■ Brief
Please find every line in the entries below that contains the string "free", and copy it.

┌──

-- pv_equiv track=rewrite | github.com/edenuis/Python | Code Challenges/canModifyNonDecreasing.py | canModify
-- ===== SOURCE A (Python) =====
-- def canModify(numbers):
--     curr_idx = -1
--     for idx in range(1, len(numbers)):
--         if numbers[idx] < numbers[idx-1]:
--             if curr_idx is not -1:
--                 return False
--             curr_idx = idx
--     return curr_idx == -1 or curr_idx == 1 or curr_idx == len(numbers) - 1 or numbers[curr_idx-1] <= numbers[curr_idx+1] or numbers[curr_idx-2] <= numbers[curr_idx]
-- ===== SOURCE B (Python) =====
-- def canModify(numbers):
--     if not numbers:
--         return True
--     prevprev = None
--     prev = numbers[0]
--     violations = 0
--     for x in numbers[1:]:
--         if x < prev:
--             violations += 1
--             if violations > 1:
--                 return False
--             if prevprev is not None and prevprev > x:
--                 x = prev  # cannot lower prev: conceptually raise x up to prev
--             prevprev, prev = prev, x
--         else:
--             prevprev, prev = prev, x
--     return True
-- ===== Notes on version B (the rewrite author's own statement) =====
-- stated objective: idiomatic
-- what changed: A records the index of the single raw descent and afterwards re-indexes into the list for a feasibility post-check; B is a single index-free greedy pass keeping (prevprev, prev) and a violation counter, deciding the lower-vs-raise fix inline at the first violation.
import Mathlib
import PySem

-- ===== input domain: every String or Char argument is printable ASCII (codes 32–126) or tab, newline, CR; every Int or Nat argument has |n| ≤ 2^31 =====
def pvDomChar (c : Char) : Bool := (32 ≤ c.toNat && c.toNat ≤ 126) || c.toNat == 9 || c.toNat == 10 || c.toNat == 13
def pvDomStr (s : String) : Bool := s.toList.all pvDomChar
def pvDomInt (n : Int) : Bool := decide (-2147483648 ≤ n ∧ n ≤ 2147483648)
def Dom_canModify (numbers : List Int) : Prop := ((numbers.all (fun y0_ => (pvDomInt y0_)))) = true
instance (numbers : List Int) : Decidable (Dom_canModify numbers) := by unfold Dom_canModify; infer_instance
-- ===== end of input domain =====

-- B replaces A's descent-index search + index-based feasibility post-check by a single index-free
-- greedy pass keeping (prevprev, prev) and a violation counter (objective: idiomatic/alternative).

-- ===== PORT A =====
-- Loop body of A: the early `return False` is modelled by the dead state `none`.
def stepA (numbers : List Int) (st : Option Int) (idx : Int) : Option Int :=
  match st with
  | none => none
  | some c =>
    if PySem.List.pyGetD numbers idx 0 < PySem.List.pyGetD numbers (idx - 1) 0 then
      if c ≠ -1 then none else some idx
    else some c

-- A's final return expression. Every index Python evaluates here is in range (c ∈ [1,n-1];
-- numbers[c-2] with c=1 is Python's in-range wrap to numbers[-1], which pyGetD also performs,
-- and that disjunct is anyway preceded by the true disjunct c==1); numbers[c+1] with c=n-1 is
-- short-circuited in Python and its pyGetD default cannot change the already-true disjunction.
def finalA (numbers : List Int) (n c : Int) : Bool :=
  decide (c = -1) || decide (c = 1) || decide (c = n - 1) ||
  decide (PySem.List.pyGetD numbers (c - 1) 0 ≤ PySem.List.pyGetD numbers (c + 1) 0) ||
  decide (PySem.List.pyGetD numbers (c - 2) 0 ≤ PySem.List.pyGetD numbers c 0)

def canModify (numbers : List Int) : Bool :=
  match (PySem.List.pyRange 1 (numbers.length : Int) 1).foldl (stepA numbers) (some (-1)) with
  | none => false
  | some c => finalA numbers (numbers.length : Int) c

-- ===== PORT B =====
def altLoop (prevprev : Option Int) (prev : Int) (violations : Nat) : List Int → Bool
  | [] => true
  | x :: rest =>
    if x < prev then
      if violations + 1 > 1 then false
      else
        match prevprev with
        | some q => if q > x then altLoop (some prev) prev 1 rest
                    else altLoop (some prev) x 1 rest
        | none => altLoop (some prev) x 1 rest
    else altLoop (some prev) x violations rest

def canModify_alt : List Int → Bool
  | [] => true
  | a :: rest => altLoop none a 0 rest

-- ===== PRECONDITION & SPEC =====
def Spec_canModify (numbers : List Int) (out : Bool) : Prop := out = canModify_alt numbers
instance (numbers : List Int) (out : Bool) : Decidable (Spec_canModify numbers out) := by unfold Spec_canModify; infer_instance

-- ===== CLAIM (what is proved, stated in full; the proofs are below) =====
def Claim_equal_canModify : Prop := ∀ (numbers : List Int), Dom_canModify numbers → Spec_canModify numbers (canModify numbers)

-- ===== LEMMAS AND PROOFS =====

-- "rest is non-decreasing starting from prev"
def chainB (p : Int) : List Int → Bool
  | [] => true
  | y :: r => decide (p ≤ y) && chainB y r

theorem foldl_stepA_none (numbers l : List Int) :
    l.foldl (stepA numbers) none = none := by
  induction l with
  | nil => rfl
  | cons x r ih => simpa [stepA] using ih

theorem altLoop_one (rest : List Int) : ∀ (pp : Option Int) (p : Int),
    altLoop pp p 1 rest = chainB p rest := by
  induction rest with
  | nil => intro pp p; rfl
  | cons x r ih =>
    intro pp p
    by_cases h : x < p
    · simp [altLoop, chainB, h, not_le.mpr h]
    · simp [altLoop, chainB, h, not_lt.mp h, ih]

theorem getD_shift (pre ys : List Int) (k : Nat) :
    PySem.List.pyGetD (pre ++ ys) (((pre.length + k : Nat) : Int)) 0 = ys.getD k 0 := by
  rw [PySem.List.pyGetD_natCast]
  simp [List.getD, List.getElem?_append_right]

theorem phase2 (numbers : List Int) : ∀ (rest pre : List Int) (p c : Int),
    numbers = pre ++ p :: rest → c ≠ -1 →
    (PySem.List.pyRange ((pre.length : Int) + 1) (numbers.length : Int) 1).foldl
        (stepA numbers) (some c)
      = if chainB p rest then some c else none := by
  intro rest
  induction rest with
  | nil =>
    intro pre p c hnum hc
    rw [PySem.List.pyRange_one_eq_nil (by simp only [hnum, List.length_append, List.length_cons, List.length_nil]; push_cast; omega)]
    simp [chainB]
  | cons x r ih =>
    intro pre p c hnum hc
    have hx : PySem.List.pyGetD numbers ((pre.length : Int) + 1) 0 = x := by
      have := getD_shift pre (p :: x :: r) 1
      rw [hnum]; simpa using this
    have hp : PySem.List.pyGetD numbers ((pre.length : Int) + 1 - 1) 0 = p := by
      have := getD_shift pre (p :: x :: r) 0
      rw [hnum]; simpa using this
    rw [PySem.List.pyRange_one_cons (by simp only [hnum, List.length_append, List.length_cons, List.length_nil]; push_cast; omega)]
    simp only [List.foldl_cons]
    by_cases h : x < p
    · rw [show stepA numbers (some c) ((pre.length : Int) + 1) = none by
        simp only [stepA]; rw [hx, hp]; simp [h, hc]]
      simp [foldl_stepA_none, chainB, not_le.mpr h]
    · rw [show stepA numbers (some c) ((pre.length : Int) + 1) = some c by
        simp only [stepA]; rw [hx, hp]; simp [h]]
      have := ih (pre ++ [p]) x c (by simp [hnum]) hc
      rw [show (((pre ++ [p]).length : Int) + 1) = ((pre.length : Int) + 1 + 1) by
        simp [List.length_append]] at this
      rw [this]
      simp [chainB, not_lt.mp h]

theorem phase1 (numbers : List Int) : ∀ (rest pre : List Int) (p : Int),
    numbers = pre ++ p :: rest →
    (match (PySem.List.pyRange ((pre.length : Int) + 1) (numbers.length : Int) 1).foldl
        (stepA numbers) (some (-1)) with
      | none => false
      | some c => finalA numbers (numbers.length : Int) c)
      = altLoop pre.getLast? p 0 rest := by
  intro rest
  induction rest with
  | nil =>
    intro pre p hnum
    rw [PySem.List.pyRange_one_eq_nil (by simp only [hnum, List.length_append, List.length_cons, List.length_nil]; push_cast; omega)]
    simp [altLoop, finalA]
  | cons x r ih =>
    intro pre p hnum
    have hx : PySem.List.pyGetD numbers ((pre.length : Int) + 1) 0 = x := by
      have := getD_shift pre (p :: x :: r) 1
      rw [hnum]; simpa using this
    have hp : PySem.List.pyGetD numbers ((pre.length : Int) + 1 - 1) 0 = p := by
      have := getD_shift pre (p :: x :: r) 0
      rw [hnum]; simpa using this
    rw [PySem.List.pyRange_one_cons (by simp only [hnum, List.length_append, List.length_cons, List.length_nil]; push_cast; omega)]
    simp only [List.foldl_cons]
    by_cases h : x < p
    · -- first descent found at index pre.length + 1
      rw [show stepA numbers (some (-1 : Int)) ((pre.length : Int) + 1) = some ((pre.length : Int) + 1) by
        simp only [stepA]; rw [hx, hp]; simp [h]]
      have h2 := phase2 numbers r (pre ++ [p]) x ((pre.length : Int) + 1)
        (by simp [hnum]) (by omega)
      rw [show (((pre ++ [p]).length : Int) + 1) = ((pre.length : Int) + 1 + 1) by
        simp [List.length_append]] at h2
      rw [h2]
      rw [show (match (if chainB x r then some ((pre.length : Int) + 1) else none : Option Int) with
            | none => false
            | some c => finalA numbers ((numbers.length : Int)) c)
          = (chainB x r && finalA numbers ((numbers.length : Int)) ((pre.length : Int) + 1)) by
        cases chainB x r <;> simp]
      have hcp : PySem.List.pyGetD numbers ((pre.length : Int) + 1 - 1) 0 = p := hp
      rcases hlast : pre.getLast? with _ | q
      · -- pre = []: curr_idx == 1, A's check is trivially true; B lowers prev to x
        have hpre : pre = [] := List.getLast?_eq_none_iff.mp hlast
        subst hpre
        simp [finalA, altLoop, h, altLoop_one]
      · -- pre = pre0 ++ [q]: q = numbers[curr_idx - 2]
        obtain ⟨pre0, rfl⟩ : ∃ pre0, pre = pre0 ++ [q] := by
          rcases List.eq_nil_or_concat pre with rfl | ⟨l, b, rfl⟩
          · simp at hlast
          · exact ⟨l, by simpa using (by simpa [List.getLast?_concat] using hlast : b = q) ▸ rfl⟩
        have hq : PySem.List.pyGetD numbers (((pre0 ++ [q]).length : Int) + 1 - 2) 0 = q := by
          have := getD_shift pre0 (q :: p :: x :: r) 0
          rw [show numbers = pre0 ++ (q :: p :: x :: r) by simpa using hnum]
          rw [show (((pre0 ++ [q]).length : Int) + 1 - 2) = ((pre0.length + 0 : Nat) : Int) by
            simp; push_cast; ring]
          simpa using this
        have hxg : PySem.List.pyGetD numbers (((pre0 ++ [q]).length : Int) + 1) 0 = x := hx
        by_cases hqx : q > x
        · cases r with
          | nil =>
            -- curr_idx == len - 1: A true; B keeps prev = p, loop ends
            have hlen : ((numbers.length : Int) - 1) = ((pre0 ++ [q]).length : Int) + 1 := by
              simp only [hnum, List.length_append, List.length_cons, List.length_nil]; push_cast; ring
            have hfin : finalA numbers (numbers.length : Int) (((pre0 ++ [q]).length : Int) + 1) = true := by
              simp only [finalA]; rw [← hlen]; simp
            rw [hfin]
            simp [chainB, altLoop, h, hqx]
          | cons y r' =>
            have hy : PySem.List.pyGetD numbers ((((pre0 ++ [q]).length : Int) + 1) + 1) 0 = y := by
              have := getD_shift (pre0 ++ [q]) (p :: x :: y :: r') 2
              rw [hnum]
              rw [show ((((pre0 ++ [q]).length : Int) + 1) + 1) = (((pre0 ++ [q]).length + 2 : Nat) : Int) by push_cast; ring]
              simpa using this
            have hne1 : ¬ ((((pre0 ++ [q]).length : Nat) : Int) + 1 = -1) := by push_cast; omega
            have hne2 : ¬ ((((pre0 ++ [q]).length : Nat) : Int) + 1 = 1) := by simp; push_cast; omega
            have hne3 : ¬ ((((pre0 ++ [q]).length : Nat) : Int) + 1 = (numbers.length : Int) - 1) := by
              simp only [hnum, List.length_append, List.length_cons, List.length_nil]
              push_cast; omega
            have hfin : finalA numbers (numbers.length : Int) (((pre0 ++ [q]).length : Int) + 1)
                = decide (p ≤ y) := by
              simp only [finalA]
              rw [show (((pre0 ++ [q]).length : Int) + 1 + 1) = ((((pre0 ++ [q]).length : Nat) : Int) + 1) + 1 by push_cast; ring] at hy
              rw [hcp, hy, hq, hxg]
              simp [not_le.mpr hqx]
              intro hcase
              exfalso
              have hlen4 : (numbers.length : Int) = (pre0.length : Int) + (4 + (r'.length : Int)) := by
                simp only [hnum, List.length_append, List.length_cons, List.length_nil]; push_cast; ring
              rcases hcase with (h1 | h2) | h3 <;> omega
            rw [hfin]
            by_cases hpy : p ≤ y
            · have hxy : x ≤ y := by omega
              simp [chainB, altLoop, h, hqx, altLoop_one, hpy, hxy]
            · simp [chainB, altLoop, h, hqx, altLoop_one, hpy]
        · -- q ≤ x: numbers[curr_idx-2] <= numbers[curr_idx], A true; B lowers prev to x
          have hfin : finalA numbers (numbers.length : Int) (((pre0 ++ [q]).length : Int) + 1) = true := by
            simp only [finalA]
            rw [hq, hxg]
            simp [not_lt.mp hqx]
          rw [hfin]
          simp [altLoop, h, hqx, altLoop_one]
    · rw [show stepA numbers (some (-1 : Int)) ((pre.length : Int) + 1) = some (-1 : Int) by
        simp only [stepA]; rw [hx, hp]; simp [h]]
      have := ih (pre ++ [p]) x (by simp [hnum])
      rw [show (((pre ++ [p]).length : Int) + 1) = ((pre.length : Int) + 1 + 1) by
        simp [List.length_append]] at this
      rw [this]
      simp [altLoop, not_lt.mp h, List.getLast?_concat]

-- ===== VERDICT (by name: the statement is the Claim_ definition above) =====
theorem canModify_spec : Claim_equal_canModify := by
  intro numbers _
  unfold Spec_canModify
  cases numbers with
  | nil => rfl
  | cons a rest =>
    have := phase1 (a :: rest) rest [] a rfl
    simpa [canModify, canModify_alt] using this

└──
┌──

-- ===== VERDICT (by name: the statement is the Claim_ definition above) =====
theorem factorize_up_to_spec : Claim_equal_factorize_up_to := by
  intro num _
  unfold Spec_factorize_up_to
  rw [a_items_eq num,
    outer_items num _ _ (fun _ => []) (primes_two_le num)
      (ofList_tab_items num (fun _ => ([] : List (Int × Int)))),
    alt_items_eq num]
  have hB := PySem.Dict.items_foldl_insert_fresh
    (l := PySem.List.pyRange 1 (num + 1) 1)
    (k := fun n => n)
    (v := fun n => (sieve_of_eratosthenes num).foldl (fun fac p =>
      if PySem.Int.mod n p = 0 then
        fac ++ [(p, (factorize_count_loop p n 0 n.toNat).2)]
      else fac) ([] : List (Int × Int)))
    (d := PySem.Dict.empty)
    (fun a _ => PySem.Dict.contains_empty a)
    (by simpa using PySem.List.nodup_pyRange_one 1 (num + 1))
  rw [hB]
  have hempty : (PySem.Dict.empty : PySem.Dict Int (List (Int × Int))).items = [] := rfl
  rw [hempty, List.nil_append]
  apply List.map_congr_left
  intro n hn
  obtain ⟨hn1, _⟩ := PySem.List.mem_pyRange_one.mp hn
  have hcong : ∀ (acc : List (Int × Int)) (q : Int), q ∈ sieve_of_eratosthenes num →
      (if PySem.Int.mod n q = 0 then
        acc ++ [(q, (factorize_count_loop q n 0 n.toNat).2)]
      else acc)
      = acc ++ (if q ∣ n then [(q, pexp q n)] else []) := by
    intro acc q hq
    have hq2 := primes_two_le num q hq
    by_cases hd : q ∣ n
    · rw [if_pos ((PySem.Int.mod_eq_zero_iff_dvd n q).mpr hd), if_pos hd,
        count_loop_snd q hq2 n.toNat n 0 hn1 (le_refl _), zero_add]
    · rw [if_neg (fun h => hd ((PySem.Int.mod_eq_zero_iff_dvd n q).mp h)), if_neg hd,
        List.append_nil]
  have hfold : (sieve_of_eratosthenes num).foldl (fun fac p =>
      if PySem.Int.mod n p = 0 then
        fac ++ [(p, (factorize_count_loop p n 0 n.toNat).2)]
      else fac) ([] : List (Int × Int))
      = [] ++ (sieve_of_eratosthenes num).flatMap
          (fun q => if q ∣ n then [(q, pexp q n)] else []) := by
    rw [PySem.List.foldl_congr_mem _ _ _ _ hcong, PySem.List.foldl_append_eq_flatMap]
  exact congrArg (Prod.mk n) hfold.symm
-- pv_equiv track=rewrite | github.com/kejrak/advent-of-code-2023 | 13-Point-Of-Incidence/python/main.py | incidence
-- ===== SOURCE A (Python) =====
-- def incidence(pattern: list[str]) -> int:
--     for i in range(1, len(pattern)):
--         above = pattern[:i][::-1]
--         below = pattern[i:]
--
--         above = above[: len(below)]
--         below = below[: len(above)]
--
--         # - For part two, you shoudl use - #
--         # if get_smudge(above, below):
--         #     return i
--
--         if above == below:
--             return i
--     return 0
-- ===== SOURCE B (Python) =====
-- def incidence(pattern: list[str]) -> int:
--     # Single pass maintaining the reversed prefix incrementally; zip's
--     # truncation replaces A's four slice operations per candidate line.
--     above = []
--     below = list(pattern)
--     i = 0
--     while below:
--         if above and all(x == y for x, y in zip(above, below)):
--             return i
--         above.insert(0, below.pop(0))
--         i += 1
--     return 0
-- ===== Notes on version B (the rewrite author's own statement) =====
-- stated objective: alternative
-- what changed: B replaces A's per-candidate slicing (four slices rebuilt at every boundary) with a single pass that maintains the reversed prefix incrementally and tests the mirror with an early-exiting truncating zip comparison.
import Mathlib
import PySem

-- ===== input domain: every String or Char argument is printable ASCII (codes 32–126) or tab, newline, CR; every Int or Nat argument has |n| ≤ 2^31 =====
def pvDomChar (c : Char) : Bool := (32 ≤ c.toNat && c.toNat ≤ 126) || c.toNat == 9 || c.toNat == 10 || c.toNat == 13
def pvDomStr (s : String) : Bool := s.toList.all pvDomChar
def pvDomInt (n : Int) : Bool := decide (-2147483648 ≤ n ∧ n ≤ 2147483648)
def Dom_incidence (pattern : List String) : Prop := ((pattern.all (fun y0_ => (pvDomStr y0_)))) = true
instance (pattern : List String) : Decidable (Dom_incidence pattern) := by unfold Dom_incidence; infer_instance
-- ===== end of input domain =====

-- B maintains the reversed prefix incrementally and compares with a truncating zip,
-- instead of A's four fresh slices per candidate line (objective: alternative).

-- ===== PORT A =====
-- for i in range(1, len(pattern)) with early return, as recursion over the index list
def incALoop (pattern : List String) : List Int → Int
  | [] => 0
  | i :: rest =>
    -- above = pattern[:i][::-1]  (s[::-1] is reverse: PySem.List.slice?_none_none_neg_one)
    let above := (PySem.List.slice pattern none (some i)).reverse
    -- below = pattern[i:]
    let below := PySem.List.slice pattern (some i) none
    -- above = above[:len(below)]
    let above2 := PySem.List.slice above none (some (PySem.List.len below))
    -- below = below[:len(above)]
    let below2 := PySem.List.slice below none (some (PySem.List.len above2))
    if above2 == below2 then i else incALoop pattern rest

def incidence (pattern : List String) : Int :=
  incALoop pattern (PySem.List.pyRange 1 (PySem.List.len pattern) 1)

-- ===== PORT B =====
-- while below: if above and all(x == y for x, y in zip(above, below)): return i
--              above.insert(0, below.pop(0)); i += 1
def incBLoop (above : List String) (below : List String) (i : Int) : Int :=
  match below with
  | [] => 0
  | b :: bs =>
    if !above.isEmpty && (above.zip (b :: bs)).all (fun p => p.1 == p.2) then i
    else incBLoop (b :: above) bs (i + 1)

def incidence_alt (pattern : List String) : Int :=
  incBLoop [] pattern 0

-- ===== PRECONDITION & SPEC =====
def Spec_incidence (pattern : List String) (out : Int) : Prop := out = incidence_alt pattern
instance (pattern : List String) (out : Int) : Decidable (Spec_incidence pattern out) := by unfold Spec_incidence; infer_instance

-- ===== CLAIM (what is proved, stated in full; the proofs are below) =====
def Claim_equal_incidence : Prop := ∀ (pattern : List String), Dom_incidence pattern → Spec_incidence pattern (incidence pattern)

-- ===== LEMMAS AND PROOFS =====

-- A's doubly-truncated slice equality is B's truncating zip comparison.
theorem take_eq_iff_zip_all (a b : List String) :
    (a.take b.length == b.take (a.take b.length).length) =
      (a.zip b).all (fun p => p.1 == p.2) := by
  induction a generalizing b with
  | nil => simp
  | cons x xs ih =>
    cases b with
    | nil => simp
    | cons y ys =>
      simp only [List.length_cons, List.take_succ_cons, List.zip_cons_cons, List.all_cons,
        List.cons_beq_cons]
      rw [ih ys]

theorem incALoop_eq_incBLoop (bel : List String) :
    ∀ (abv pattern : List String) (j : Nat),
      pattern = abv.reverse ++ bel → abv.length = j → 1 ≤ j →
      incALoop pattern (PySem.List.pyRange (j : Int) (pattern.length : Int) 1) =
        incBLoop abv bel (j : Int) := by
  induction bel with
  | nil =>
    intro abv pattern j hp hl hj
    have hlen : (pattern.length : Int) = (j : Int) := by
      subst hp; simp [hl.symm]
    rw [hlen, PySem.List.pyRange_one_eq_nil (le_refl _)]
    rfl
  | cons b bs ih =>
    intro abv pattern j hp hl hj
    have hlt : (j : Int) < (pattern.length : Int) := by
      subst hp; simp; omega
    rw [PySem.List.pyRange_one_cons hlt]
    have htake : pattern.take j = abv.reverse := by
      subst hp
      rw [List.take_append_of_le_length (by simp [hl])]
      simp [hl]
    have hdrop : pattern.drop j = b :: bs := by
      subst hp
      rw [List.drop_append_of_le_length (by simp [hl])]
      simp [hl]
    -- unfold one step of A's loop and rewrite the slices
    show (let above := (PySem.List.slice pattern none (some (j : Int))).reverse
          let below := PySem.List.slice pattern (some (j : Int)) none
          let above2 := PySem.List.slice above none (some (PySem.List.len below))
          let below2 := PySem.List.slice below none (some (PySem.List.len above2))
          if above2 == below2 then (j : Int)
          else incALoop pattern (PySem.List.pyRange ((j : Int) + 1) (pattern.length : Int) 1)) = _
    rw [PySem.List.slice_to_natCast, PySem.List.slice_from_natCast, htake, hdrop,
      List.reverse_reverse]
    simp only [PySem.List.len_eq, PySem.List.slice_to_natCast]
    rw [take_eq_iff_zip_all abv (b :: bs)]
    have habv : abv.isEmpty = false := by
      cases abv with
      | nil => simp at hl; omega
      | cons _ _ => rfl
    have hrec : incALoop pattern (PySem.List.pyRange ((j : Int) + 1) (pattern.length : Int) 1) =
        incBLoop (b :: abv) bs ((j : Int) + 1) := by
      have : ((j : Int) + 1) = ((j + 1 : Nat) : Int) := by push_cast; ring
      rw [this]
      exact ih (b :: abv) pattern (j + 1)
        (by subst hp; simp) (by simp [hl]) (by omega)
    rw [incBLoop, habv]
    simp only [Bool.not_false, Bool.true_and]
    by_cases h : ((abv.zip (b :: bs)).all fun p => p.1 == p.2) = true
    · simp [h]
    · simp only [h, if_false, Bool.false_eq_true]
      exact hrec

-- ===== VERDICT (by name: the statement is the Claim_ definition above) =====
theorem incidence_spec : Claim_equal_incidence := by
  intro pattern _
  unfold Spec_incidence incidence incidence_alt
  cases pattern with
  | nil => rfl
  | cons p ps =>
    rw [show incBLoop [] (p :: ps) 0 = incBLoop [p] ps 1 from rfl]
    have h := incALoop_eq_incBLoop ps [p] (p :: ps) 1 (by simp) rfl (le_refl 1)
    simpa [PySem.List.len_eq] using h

└──

■ Task result
-- what changed: A records the index of the single raw descent and afterwards re-indexes into the list for a feasibility post-check; B is a single index-free greedy pass keeping (prevprev, prev) and a violation counter, deciding the lower-vs-raise fix inline at the first violation.
-- B replaces A's descent-index search + index-based feasibility post-check by a single index-free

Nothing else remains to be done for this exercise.